Assignment: Go through the records and filter out every line lacking the word "counting"; copy the lines that remain.

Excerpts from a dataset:
┄┄┄┄┄┄┄┄┄┄┄┄┄┄┄┄┄┄┄┄

-- pv_equiv track=rewrite | github.com/ttzytt/PyAutoGrade | tests/Block 4/tested_code/obfuscated_tested_codes [copied at 2024-04-22 10#59#52.136339]/1159/file_reading.py | count_long_lines
-- ===== SOURCE A (Python) =====
-- def count_long_lines(read_file, min_length):
--     long_lines = 0
--     for line in read_file:
--         characters_in_line = 0
--         splited_line = line.split()
--         for n in range(len(splited_line)):
--             word = splited_line[n]
--
--             for i in range(len(word)):
--                 if word[i] != ',' and word[i] != '.':
--                     characters_in_line += 1
--
--         if characters_in_line >= min_length:
--             long_lines += 1
--     return long_lines
-- ===== SOURCE B (Python) =====
-- def count_long_lines(read_file, min_length):
--     long_lines = 0
--     for line in read_file:
--         s = "".join(line.split())
--         if len(s) - s.count(',') - s.count('.') >= min_length:
--             long_lines += 1
--     return long_lines
-- ===== Notes on version B (the rewrite author's own statement) =====
-- stated objective: simpler
-- what changed: Replaces A's doubly nested per-word, per-character counting loop by joining each line's words into one string and computing len(s) - s.count(',') - s.count('.') arithmetically.
import Mathlib
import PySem

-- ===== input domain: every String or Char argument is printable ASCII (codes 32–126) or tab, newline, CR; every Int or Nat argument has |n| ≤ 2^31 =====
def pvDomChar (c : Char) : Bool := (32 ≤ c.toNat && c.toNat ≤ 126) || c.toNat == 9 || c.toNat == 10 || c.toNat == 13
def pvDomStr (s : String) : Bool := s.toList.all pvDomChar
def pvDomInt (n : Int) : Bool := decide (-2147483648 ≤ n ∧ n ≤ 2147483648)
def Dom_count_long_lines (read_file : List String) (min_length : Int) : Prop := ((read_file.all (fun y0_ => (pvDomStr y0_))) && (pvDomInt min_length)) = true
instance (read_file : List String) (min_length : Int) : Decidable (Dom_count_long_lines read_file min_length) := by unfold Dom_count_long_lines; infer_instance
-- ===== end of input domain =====

-- B replaces A's doubly nested per-word, per-character counting loop by joining each
-- line's words and computing len(s) - s.count(',') - s.count('.') arithmetically (simpler).

-- ===== PORT A =====
def count_long_lines (read_file : List String) (min_length : Int) : Int :=
  read_file.foldl (fun long_lines line =>
    let splited_line := PySem.Str.split₀ line
    let characters_in_line : Int :=
      (PySem.List.pyRange 0 (PySem.List.len splited_line)).foldl (fun acc n =>
        let word := PySem.List.pyGetD splited_line n ""
        -- word[i], index always in range; ported as pyGetD on the char list (Str.pyGet? is toList[i]?)
        (PySem.List.pyRange 0 (PySem.Str.len word)).foldl (fun acc2 i =>
          let c := PySem.List.pyGetD word.toList i ' '
          if ¬c = ',' ∧ ¬c = '.' then acc2 + 1 else acc2) acc) 0
    if characters_in_line ≥ min_length then long_lines + 1 else long_lines) 0

-- ===== PORT B =====
def count_long_lines_alt (read_file : List String) (min_length : Int) : Int :=
  read_file.foldl (fun long_lines line =>
    let s := PySem.Str.join "" (PySem.Str.split₀ line)
    let characters_in_line : Int :=
      PySem.Str.len s - (PySem.Str.count s "," : Int) - (PySem.Str.count s "." : Int)
    if characters_in_line ≥ min_length then long_lines + 1 else long_lines) 0

-- ===== PRECONDITION & SPEC =====
def Spec_count_long_lines (read_file : List String) (min_length : Int) (out : Int) : Prop := out = count_long_lines_alt read_file min_length
instance (read_file : List String) (min_length : Int) (out : Int) : Decidable (Spec_count_long_lines read_file min_length out) := by unfold Spec_count_long_lines; infer_instance

-- ===== CLAIM (what is proved, stated in full; the proofs are below) =====
def Claim_equal_count_long_lines : Prop := ∀ (read_file : List String) (min_length : Int), Dom_count_long_lines read_file min_length → Spec_count_long_lines read_file min_length (count_long_lines read_file min_length)

-- ===== LEMMAS AND PROOFS =====

-- single-character substring count is plain character count
theorem count_go_single (c : Char) : ∀ (l : List Char) (fuel acc : ℕ), l.length ≤ fuel → PySem.Chars.count.go [c] fuel l acc = acc + l.count c := by
  intro l
  induction l with
  | nil => intro fuel acc h; cases fuel <;> simp [PySem.Chars.count.go]
  | cons a t ih =>
    intro fuel acc h
    cases fuel with
    | zero => simp at h
    | succ n =>
      have ht : t.length ≤ n := by simpa using h
      simp only [PySem.Chars.count.go]
      by_cases hc : c = a
      · subst hc
        have hp : List.isPrefixOf [c] (c :: t) = true := by simp [List.isPrefixOf]
        simp [hp, ih n (acc + 1) ht]
        omega
      · have hp : List.isPrefixOf [c] (a :: t) = false := by simp [List.isPrefixOf, hc]
        simp [hp, ih n acc ht, Ne.symm hc]

theorem count_single (s : String) (sub : String) (c : Char) (hc : sub.toList = [c]) : PySem.Str.count s sub = s.toList.count c := by
  rw [PySem.Str.count_eq, hc]
  simp only [PySem.Chars.count, List.isEmpty_cons, if_false, Bool.false_eq_true]
  simpa using count_go_single c s.toList s.toList.length 0 le_rfl

theorem intercalate_nil (L : List (List Char)) : ([] : List Char).intercalate L = L.flatten := by
  induction L with
  | nil => simp [List.intercalate]
  | cons x t ih =>
    cases t with
    | nil => simp [List.intercalate]
    | cons y u =>
      simp only [List.intercalate, List.intersperse, List.flatten] at *
      simpa using ih

theorem countP_split (l : List Char) : l.countP (fun c => decide (¬c = ',' ∧ ¬c = '.')) + l.count ',' + l.count '.' = l.length := by
  induction l with
  | nil => simp
  | cons a t ih =>
    by_cases h1 : a = ',' <;> by_cases h2 : a = '.' <;>
      simp [h1, h2] at ih ⊢ <;> omega

theorem line_count_eq (line : String) :
    (PySem.List.pyRange 0 (PySem.List.len (PySem.Str.split₀ line))).foldl (fun acc n =>
        (PySem.List.pyRange 0 (PySem.Str.len (PySem.List.pyGetD (PySem.Str.split₀ line) n ""))).foldl
          (fun acc2 i =>
            if ¬PySem.List.pyGetD (PySem.List.pyGetD (PySem.Str.split₀ line) n "").toList i ' ' = ',' ∧
               ¬PySem.List.pyGetD (PySem.List.pyGetD (PySem.Str.split₀ line) n "").toList i ' ' = '.'
            then acc2 + 1 else acc2) acc) 0
    = PySem.Str.len (PySem.Str.join "" (PySem.Str.split₀ line))
      - (PySem.Str.count (PySem.Str.join "" (PySem.Str.split₀ line)) "," : Int)
      - (PySem.Str.count (PySem.Str.join "" (PySem.Str.split₀ line)) "." : Int) := by
  set words := PySem.Str.split₀ line with hw
  have hword : ∀ (w : String) (acc : Int),
      (PySem.List.pyRange 0 (PySem.Str.len w)).foldl (fun acc2 i =>
        if ¬PySem.List.pyGetD w.toList i ' ' = ',' ∧ ¬PySem.List.pyGetD w.toList i ' ' = '.'
        then acc2 + 1 else acc2) acc
      = acc + (w.toList.countP (fun c => decide (¬c = ',' ∧ ¬c = '.')) : Int) := by
    intro w acc
    rw [PySem.Str.len_eq,
      PySem.List.foldl_pyRange_zero_pyGetD' w.toList ' '
        (fun acc2 c => if ¬c = ',' ∧ ¬c = '.' then acc2 + 1 else acc2) acc,
      PySem.List.foldl_ite_add_one]
  have houter :
      (PySem.List.pyRange 0 (PySem.List.len words)).foldl (fun acc n =>
        (PySem.List.pyRange 0 (PySem.Str.len (PySem.List.pyGetD words n ""))).foldl
          (fun acc2 i =>
            if ¬PySem.List.pyGetD (PySem.List.pyGetD words n "").toList i ' ' = ',' ∧
               ¬PySem.List.pyGetD (PySem.List.pyGetD words n "").toList i ' ' = '.'
            then acc2 + 1 else acc2) acc) 0
      = (words.map (fun w => (w.toList.countP (fun c => decide (¬c = ',' ∧ ¬c = '.')) : Int))).sum := by
    rw [PySem.List.len_eq,
      PySem.List.foldl_pyRange_zero_pyGetD' words ""
        (fun acc w =>
          (PySem.List.pyRange 0 (PySem.Str.len w)).foldl (fun acc2 i =>
            if ¬PySem.List.pyGetD w.toList i ' ' = ',' ∧ ¬PySem.List.pyGetD w.toList i ' ' = '.'
            then acc2 + 1 else acc2) acc) 0]
    have : (fun (acc : Int) (w : String) =>
        (PySem.List.pyRange 0 (PySem.Str.len w)).foldl (fun acc2 i =>
          if ¬PySem.List.pyGetD w.toList i ' ' = ',' ∧ ¬PySem.List.pyGetD w.toList i ' ' = '.'
          then acc2 + 1 else acc2) acc)
        = fun acc w => acc + (w.toList.countP (fun c => decide (¬c = ',' ∧ ¬c = '.')) : Int) := by
      funext acc w; exact hword w acc
    rw [this, PySem.List.foldl_add, zero_add]
  rw [houter]
  have hs : (PySem.Str.join "" words).toList = (words.map String.toList).flatten := by
    simp [PySem.Str.join, PySem.Chars.join, intercalate_nil]
  rw [PySem.Str.len_eq, count_single _ "," ',' (by decide),
    count_single _ "." '.' (by decide), hs]
  have hsplit := countP_split (words.map String.toList).flatten
  have hcp : (words.map (fun w => (w.toList.countP (fun c => decide (¬c = ',' ∧ ¬c = '.')) : Int))).sum
      = ((words.map String.toList).flatten.countP (fun c => decide (¬c = ',' ∧ ¬c = '.')) : Int) := by
    rw [List.countP_flatten]
    push_cast
    rw [List.map_map]
    simp [Function.comp_def]
  rw [hcp]
  omega

theorem foldl_congr_fun {α β : Type} (f g : β → α → β) (h : ∀ b a, f b a = g b a) : ∀ (l : List α) (i : β), l.foldl f i = l.foldl g i := by
  intro l
  induction l with
  | nil => intro i; rfl
  | cons x t ih => intro i; simp only [List.foldl_cons, h, ih]

-- ===== VERDICT (by name: the statement is the Claim_ definition above) =====
theorem count_long_lines_spec : Claim_equal_count_long_lines := by
  intro read_file min_length _
  show count_long_lines read_file min_length = count_long_lines_alt read_file min_length
  unfold count_long_lines count_long_lines_alt
  apply foldl_congr_fun
  intro long_lines line
  simp only [line_count_eq]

┄┄┄┄┄┄┄┄┄┄┄┄┄┄┄┄┄┄┄┄

Final answer:
-- what changed: Replaces A's doubly nested per-word, per-character counting loop by joining each line's words into one string and computing len(s) - s.count(',') - s.count('.') arithmetically.
-- B replaces A's doubly nested per-word, per-character counting loop by joining each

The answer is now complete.